I wonder if we have really been able to do that. I mean, look at the world, even at the church, and it seems pretty clear that God’s radical promise of love and inclusivity, of relationship and forgiveness, is still to be realized.

And yet, we who claim the name of Christian know that in Christ this is also a present reality. And it is in this place of tension between the “already” and the “not yet” where we are called to say yes to God. It sounds so easy. Why then is it so hard? It takes a lot of heavy equipment to move a 2 1/2 ton rock into an Alabama courthouse in the middle of the night, but sometimes it seems no less a project to get God on our hearts – and maybe no less controversial an action.

We close ourselves off from the indwelling presence of the holy one – usually not by evil intent or even willfulness, or anything like that, but we are busy, you know, and worried and distracted, and maybe a little (more than a little) afraid of what would happen if we really were to give our hearts to God. Because after all, if God’s word was at the heart of everything we are and everything we do, we would be changed completely, wouldn’t we? That can be a scary thought.

To say a whole-hearted yes to God is to see the world as God does, to see it and respond in godly love. To say yes to God is to let our hearts be broken by the woundedness of the world, just as surely as God’s heart must be broken by what we have done to each other and God’s good creation. It is to see the pain of the other and feel it so deeply within that it becomes our own.
It is to be able to take what one holy man has called a “long loving look at the real.” And when we see the world that way, with the eyes of our heart, through the eyes of God, then we are compelled to act to bring peace, healing, hope, comfort, love.
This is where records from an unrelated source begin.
lemma bandpow (v : Int) (k : Nat) :
    PySem.Int.band v (2 ^ k) = v % 2 ^ (k + 1) - v % 2 ^ k := by
  have hmle : ∀ x : Nat, x % 2 ^ k ≤ x % 2 ^ (k + 1) := by
    intro x; rw [natMod2]; omega
  have h2k : (0:Int) < 2 ^ k := by positivity
  cases v with
  | ofNat a =>
      rw [Int.ofNat_eq_natCast, PySem.Int.band_of_nonneg (by positivity) (le_of_lt h2k),
        Int.toNat_natCast, cast_pow_toNat, nat_and_two_pow_eq, cast_nat_mod, cast_nat_mod]
      have := hmle a
      push_cast [this]; ring
  | negSucc a =>
      have hv : (Int.negSucc a) = -1 - (a : Int) := by
        simp [Int.negSucc_eq]; ring
      have hnb : ¬ (0 ≤ Int.negSucc a) := by rw [hv]; omega
      have htn : (-(Int.negSucc a) - 1).toNat = a := by rw [hv]; simp
      have hband : PySem.Int.band (Int.negSucc a) (2 ^ k) =
          ((2 ^ k - (2 ^ k &&& a) : Nat) : Int) := by
        unfold PySem.Int.band
        rw [if_neg hnb, if_pos (le_of_lt h2k), htn, cast_pow_toNat]
      have hnat : 2 ^ k &&& a = a % 2 ^ (k + 1) - a % 2 ^ k := by
        rw [Nat.land_comm, nat_and_two_pow_eq]
      have hle := hmle a
      have hub : a % 2 ^ (k+1) - a % 2 ^ k ≤ 2 ^ k := by
        rcases Nat.mod_two_eq_zero_or_one (a / 2 ^ k) with h | h <;> rw [natMod2, h] <;> omega
      rw [hband, hv, emod_neg_one_sub a _ (by positivity), emod_neg_one_sub a _ h2k,
        cast_nat_mod, cast_nat_mod, hnat]
      push_cast [hub, hle]
      ring

lemma band_mask (v : Int) (k : Nat) :
    PySem.Int.band v (2 ^ k - 1) = v % 2 ^ k := by
  have hmask : ∀ x : Nat, x &&& (2 ^ k - 1) = x % 2 ^ k := fun x => Nat.and_two_pow_sub_one_eq_mod x k
  have h2k : (0:Int) ≤ 2 ^ k - 1 := by
    have : (0:Int) < 2 ^ k := by positivity
    omega
  have hcast : ((2:Int) ^ k - 1).toNat = 2 ^ k - 1 := by
    have : ((2:Int) ^ k - 1) = ((2 ^ k - 1 : Nat) : Int) := by
      push_cast [Nat.one_le_two_pow]; ring
    rw [this, Int.toNat_natCast]
  cases v with
  | ofNat a =>
      rw [Int.ofNat_eq_natCast, PySem.Int.band_of_nonneg (by positivity) h2k,
        Int.toNat_natCast, hcast, hmask, cast_nat_mod]
  | negSucc a =>
      have hv : (Int.negSucc a) = -1 - (a : Int) := by
        simp [Int.negSucc_eq]; ring
      have hnb : ¬ (0 ≤ Int.negSucc a) := by rw [hv]; omega
      have htn : (-(Int.negSucc a) - 1).toNat = a := by rw [hv]; simp
      have hband : PySem.Int.band (Int.negSucc a) (2 ^ k - 1) =
          (((2 ^ k - 1) - ((2 ^ k - 1) &&& a) : Nat) : Int) := by
        unfold PySem.Int.band
        rw [if_neg hnb, if_pos h2k, htn, hcast]
      have hnat : (2 ^ k - 1) &&& a = a % 2 ^ k := by rw [Nat.land_comm, hmask]
      have hlt : a % 2 ^ k < 2 ^ k := Nat.mod_lt _ (by positivity)
      rw [hband, hv, emod_neg_one_sub a _ (by positivity), cast_nat_mod, hnat]
      have h1 : 1 ≤ 2 ^ k := Nat.one_le_two_pow
      push_cast [Nat.le_sub_one_of_lt hlt, h1]
      ring

lemma emod_sub_facts (v : Int) (N : Nat) :
    (v % 2 ^ (N+1) - v % 2 ^ N = 0 ∨ v % 2 ^ (N+1) - v % 2 ^ N = 2 ^ N) ∧
    PySem.Int.band (v - v % 2 ^ N) (2 ^ N) = v % 2 ^ (N+1) - v % 2 ^ N := by
  have hpos : (0:Int) < 2 ^ N := by positivity
  have hpos1 : (0:Int) < 2 ^ (N+1) := by positivity
  set e := v % 2 ^ (N+1) with hee
  set l := v % 2 ^ N with hll
  have he0 : 0 ≤ e := Int.emod_nonneg _ (ne_of_gt hpos1)
  have he1 : e < 2 ^ (N+1) := Int.emod_lt_of_pos _ hpos1
  have hl0 : 0 ≤ l := Int.emod_nonneg _ (ne_of_gt hpos)
  have hl1 : l < 2 ^ N := Int.emod_lt_of_pos _ hpos
  have hdvd : (2:Int) ^ N ∣ 2 ^ (N+1) := ⟨2, by ring⟩
  have hel : e % 2 ^ N = l := by rw [hee, Int.emod_emod_of_dvd _ hdvd]
  have hq : e - l = 2 ^ N * (e / 2 ^ N) := by
    have := Int.emod_def e (2 ^ N)
    omega
  have hq0 : 0 ≤ e / 2 ^ N := Int.ediv_nonneg he0 (le_of_lt hpos)
  have hq1 : e / 2 ^ N ≤ 1 := by
    by_contra hcon
    have h2 : (2:Int) ≤ e / 2 ^ N := by omega
    have : (2:Int) ^ N * 2 ≤ 2 ^ N * (e / 2 ^ N) :=
      mul_le_mul_of_nonneg_left h2 (le_of_lt hpos)
    have hps : (2:Int) ^ (N+1) = 2 ^ N * 2 := by ring
    omega
  have hcases : e - l = 0 ∨ e - l = 2 ^ N := by
    rcases (by omega : e / 2 ^ N = 0 ∨ e / 2 ^ N = 1) with h | h <;> rw [h] at hq <;> omega
  refine ⟨hcases, ?_⟩
  rw [bandpow]
  have h1 : (v - l) % 2 ^ N = 0 := by
    rw [hll, Int.sub_emod]
    simp
  have h2 : (v - l) % 2 ^ (N+1) = e - l := by
    rw [Int.sub_emod, ← hee, Int.emod_eq_of_lt hl0 (by omega),
      Int.emod_eq_of_lt (by omega) (by omega)]
  rw [h1, h2]
  omega

lemma foldA (N : Nat) (v : Int) :
    (PySem.List.pyRange 0 (N : Int) 1).foldl
      (fun (st : List Char × Int) k =>
        if PySem.Int.band st.2 (2 ^ k.toNat) ≠ 0 then ('#' :: st.1, st.2 - 2 ^ k.toNat)
        else (' ' :: st.1, st.2)) ([], v)
      = (((List.range N).map (fun k => if v % 2 ^ (k + 1) - v % 2 ^ k ≠ 0 then '#' else ' ')).reverse,
         v - v % 2 ^ N) := by
  induction N with
  | zero =>
      rw [show ((0:Nat):Int) = 0 by rfl, PySem.List.pyRange_one_eq_nil (le_refl 0)]
      simp
  | succ N ih =>
      have hcast : ((N + 1 : Nat) : Int) = (N : Int) + 1 := by push_cast; ring
      rw [hcast, PySem.List.pyRange_one_succ_right (Int.natCast_nonneg N),
        List.foldl_append, ih]
      simp only [List.foldl_cons, List.foldl_nil, Int.toNat_natCast]
      obtain ⟨hcases, hband⟩ := emod_sub_facts v N
      rw [hband]
      rw [List.range_succ, List.map_append, List.reverse_append]
      by_cases hc : v % 2 ^ (N+1) - v % 2 ^ N = 0
      · rw [if_neg (by simpa using hc)]
        simp only [List.map_cons, List.map_nil, List.reverse_cons, List.reverse_nil,
          List.nil_append, List.singleton_append]
        rw [if_neg (by simpa using hc)]
        simp only [Prod.mk.injEq]
        exact ⟨trivial, by omega⟩
      · rw [if_pos (by simpa using hc)]
        simp only [List.map_cons, List.map_nil, List.reverse_cons, List.reverse_nil,
          List.nil_append, List.singleton_append]
        rw [if_pos (by simpa using hc)]
        have : v % 2 ^ (N+1) - v % 2 ^ N = 2 ^ N := by omega
        simp only [Prod.mk.injEq]
        exact ⟨trivial, by omega⟩

def binDigits (m : Nat) : List Char :=
  if _h : m < 2 then [Nat.digitChar m] else binDigits (m / 2) ++ [Nat.digitChar (m % 2)]
  decreasing_by exact Nat.div_lt_self (by omega) (by omega)

lemma binDigits_lt (m : Nat) (h : m < 2) : binDigits m = [Nat.digitChar m] := by
  rw [binDigits, dif_pos h]

lemma binDigits_ge (m : Nat) (h : ¬ m < 2) :
    binDigits m = binDigits (m / 2) ++ [Nat.digitChar (m % 2)] := by
  rw [binDigits, dif_neg h]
And those actions can take as many forms as there are human hearts: praying, engaging in acts of service, promoting justice, working toward inclusivity and acceptance, giving of our time and treasure, building houses and serving soup and tutoring ten-year-olds.

And these labors of love, like God’s new covenant, must be unilateral and unconditional. They do not depend on reciprocity. They do not even have to be successful, at least not in the world’s terms – they only have to be faithful.

This is what means to know God. Having this heartfelt knowledge of God is to live a godly life, to live from the heart where God dwells. And when we let our own hears break, as maybe God’s heart also breaks, as Jesus’ heart broke, then we come to know God fully.

The rabbis note that God writes the word, the law, on our heart, not in it. Then, they say, when our heart breaks, the word falls in. Absent the heartbreak, the word is never internalized as completely. But no matter what, we are always loved, we are always held in God’s heart. And we come to the heartfelt knowledge of God, when we allow God to enter our hearts as fully as we have entered God’s.

This is the new covenant – not a contract, not the result of our negotiation with God, not even our decision to participate – but rather God’s unilateral unconditional action to love us, no matter what. You can know this for yourself. You can know God, in your own heart. Just say yes. And God will be our God and we will be God’s people.